**Exercise goal**:
All lines from the one with "have := congrArg String.ofList h" through the close of the records below are to be set down exactly, and no others.

**Saved entries**:
-- pv_equiv track=rewrite | github.com/CelineKong65/Dummy | DPL Assignment/Yesmolar Bakery Store.py | raw_replace
-- ===== SOURCE A (Python) =====
-- def raw_replace(s, old, new):
--     result = ""
--     i = 0
--     while i < len(s):
--         if s[i:i+len(old)] == old:
--             result += new
--             i += len(old)
--         else:
--             result += s[i]
--             i += 1
--     return result
-- ===== SOURCE B (Python) =====
-- def raw_replace(s, old, new):
--     return s.replace(old, new)
-- ===== Notes on version B (the rewrite author's own statement) =====
-- stated objective: idiomatic
-- what changed: Replaces the hand-written index/slice while-loop with repeated string concatenation by a single call to the built-in str.replace.
-- outside the precondition, e.g. on raw_replace('', '', 'x'): A returns '', B returns 'x'; on raw_replace('ab', '', 'x'): A does not finish within the time limit, B returns 'xaxbx'
import Mathlib
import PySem

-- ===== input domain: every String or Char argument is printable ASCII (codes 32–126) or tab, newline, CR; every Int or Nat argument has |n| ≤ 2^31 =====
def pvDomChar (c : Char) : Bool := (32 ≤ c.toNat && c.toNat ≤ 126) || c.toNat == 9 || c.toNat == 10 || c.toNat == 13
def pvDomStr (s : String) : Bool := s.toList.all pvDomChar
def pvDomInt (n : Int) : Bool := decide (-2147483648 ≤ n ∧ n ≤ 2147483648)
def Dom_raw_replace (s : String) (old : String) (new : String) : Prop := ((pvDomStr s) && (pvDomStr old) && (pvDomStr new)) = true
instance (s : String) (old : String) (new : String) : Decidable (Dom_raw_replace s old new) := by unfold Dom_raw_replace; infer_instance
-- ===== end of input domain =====

-- B replaces A's hand-written index/slice while-loop (repeated concatenation) by the idiomatic str.replace; A = B wherever old is non-empty.


-- ===== PORT A =====
-- the while-loop of A: fuel makes the recursion total (with old ≠ [], s.length + 1 steps always suffice)
def rawReplaceGo (s old new : List Char) : Nat → Nat → List Char → List Char
  | 0, _, result => result
  | fuel+1, i, result =>
    if i < s.length then
      if PySem.Chars.slice s (some (i : Int)) (some ((i : Int) + (old.length : Int))) = old then
        rawReplaceGo s old new fuel (i + old.length) (result ++ new)
      else
        match PySem.Chars.pyGet? s (i : Int) with
        | some c => rawReplaceGo s old new fuel (i + 1) (result ++ [c])
        | none => result
    else result

def raw_replace (s : String) (old : String) (new : String) : String :=
  String.ofList (rawReplaceGo s.toList old.toList new.toList (s.toList.length + 1) 0 [])

-- ===== PORT B =====
def raw_replace_alt (s : String) (old : String) (new : String) : String :=
  PySem.Str.replace s old new

-- ===== PRECONDITION & SPEC =====
-- Pre_ excludes empty `old`: there A loops forever on every non-empty s, and on s = "" its
-- accidental result "" disagrees with str.replace ("".replace("","x") = "x").
def Pre_raw_replace (s : String) (old : String) (new : String) : Prop := old ≠ ""
instance (s : String) (old : String) (new : String) : Decidable (Pre_raw_replace s old new) := by
  unfold Pre_raw_replace; infer_instance

def pvWitness_raw_replace : String × String × String := ("abcabca", "bc", "xy")

def Spec_raw_replace (s : String) (old : String) (new : String) (out : String) : Prop := out = raw_replace_alt s old new
instance (s : String) (old : String) (new : String) (out : String) : Decidable (Spec_raw_replace s old new out) := by unfold Spec_raw_replace; infer_instance

-- ===== CLAIM (what is proved, stated in full; the proofs are below) =====
def Claim_equal_raw_replace : Prop := ∀ (s : String) (old : String) (new : String), Dom_raw_replace s old new → Pre_raw_replace s old new → Spec_raw_replace s old new (raw_replace s old new)

-- ===== LEMMAS AND PROOFS =====

theorem rawReplaceGo_succ (s old new : List Char) (fuel i : Nat) (result : List Char) :
    rawReplaceGo s old new (fuel + 1) i result =
      (if i < s.length then
        if PySem.Chars.slice s (some (i : Int)) (some ((i : Int) + (old.length : Int))) = old then
          rawReplaceGo s old new fuel (i + old.length) (result ++ new)
        else
          match PySem.Chars.pyGet? s (i : Int) with
          | some c => rawReplaceGo s old new fuel (i + 1) (result ++ [c])
          | none => result
      else result) := rfl

theorem replaceGo_cons (old new : List Char) (fuel : Nat) (c : Char) (t acc : List Char) :
    PySem.Chars.replace.go old new (fuel + 1) (c :: t) acc =
      (if old.isPrefixOf (c :: t) then
        PySem.Chars.replace.go old new fuel (List.drop old.length (c :: t)) (new.reverse ++ acc)
      else PySem.Chars.replace.go old new fuel t (c :: acc)) := rfl

-- replace.go's accumulator commutes out
theorem replace_go_acc (old new : List Char) (fuel : Nat) :
    ∀ (l acc : List Char),
      PySem.Chars.replace.go old new fuel l acc = acc.reverse ++ PySem.Chars.replace.go old new fuel l [] := by
  induction fuel with
  | zero => intro l acc; simp [PySem.Chars.replace.go]
  | succ fuel ih =>
    intro l acc
    cases l with
    | nil => simp [PySem.Chars.replace.go]
    | cons c t =>
      simp only [PySem.Chars.replace.go]
      by_cases h : old.isPrefixOf (c :: t)
      · simp [h, ih (List.drop old.length (c :: t)) (new.reverse ++ acc),
          ih (List.drop old.length (c :: t)) new.reverse]
      · simp [h, ih t (c :: acc), ih t [c]]

theorem rawReplaceGo_eq_go (s old new : List Char) (hold : old ≠ []) :
    ∀ (fuel i : Nat) (result : List Char), s.length - i ≤ fuel → i ≤ s.length →
      rawReplaceGo s old new (fuel + 1) i result
        = result ++ PySem.Chars.replace.go old new fuel (s.drop i) [] := by
  intro fuel
  induction fuel with
  | zero =>
    intro i result hf hi
    have : i = s.length := by omega
    subst this
    simp [rawReplaceGo, PySem.Chars.replace.go]
  | succ fuel ih =>
    intro i result hf hi
    by_cases hlt : i < s.length
    · obtain ⟨c, t, hct⟩ : ∃ c t, s.drop i = c :: t := by
        cases hd : s.drop i with
        | nil => exfalso; have := List.drop_eq_nil_iff.mp hd; omega
        | cons c t => exact ⟨c, t, rfl⟩
      have hslice : PySem.Chars.slice s (some (i : Int)) (some ((i : Int) + (old.length : Int)))
          = (s.drop i).take old.length := by
        simpa using PySem.List.slice_natCast_add s i old.length
      have hpref : (PySem.Chars.slice s (some (i : Int)) (some ((i : Int) + (old.length : Int))) = old)
          ↔ old.isPrefixOf (s.drop i) := by
        rw [hslice, List.isPrefixOf_iff_prefix]
        constructor
        · intro h; rw [← h]; exact List.take_prefix _ _
        · intro h; exact (List.prefix_iff_eq_take.mp h).symm
      by_cases hm : old.isPrefixOf (s.drop i)
      · have hcond : PySem.Chars.slice s (some (i : Int)) (some ((i : Int) + (old.length : Int))) = old :=
          hpref.mpr hm
        have hle : old.length ≤ s.length - i := by
          have := (List.isPrefixOf_iff_prefix.mp hm).length_le
          simp at this; omega
        have hpos : 1 ≤ old.length := by
          cases old with
          | nil => exact absurd rfl hold
          | cons _ _ => simp
        rw [rawReplaceGo_succ, if_pos hlt, if_pos hcond,
          ih (i + old.length) (result ++ new) (by omega) (by omega)]
        have hm' : old.isPrefixOf (c :: t) := by rw [← hct]; exact hm
        conv_rhs => rw [hct]
        have hdd : List.drop old.length (c :: t) = List.drop (i + old.length) s := by
          rw [← hct, List.drop_drop]
        rw [replaceGo_cons, if_pos hm',
          replace_go_acc old new fuel (List.drop old.length (c :: t)) (new.reverse ++ []), hdd]
        simp
      · have hcond : ¬ PySem.Chars.slice s (some (i : Int)) (some ((i : Int) + (old.length : Int))) = old := by
          intro h; exact hm (hpref.mp h)
        have hget : PySem.Chars.pyGet? s (i : Int) = some c := by
          have : s[i]? = some c := by
            have : (List.drop i s)[0]? = some c := by rw [hct]; rfl
            simpa using this
          simpa using this
        rw [rawReplaceGo_succ, if_pos hlt, if_neg hcond, hget]
        dsimp only
        rw [ih (i + 1) (result ++ [c]) (by omega) (by omega)]
        have hm' : ¬ old.isPrefixOf (c :: t) := by rw [← hct]; exact hm
        have ht : t = List.drop (i + 1) s := by
          have h1 : List.drop 1 (List.drop i s) = List.drop (i + 1) s := List.drop_drop
          rw [hct] at h1; simpa using h1
        conv_rhs => rw [hct]
        rw [replaceGo_cons, if_neg hm', replace_go_acc old new fuel t [c], ht]
        simp
    · have : i = s.length := by omega
      subst this
      simp [rawReplaceGo, PySem.Chars.replace.go]

-- ===== VERDICT (by name: the statement is the Claim_ definition above) =====
theorem raw_replace_spec : Claim_equal_raw_replace := by
  intro s old new _ hpre
  have hold : old.toList ≠ [] := by
    intro h
    apply hpre
    have := congrArg String.ofList h
    simpa using this
  unfold Spec_raw_replace raw_replace raw_replace_alt PySem.Str.replace PySem.Chars.replace
  have hne : old.toList.isEmpty = false := by simpa using hold
  rw [hne]
  simp only [Bool.false_eq_true, if_false]
  rw [show s.toList.length + 1 = s.toList.length + 1 from rfl,
    rawReplaceGo_eq_go s.toList old.toList new.toList hold s.toList.length 0 [] (by omega) (by omega)]
  simp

**Answer to the problem**:
    have := congrArg String.ofList h
    simpa using this
  unfold Spec_raw_replace raw_replace raw_replace_alt PySem.Str.replace PySem.Chars.replace
  have hne : old.toList.isEmpty = false := by simpa using hold
  rw [hne]
  simp only [Bool.false_eq_true, if_false]
  rw [show s.toList.length + 1 = s.toList.length + 1 from rfl,
    rawReplaceGo_eq_go s.toList old.toList new.toList hold s.toList.length 0 [] (by omega) (by omega)]
  simp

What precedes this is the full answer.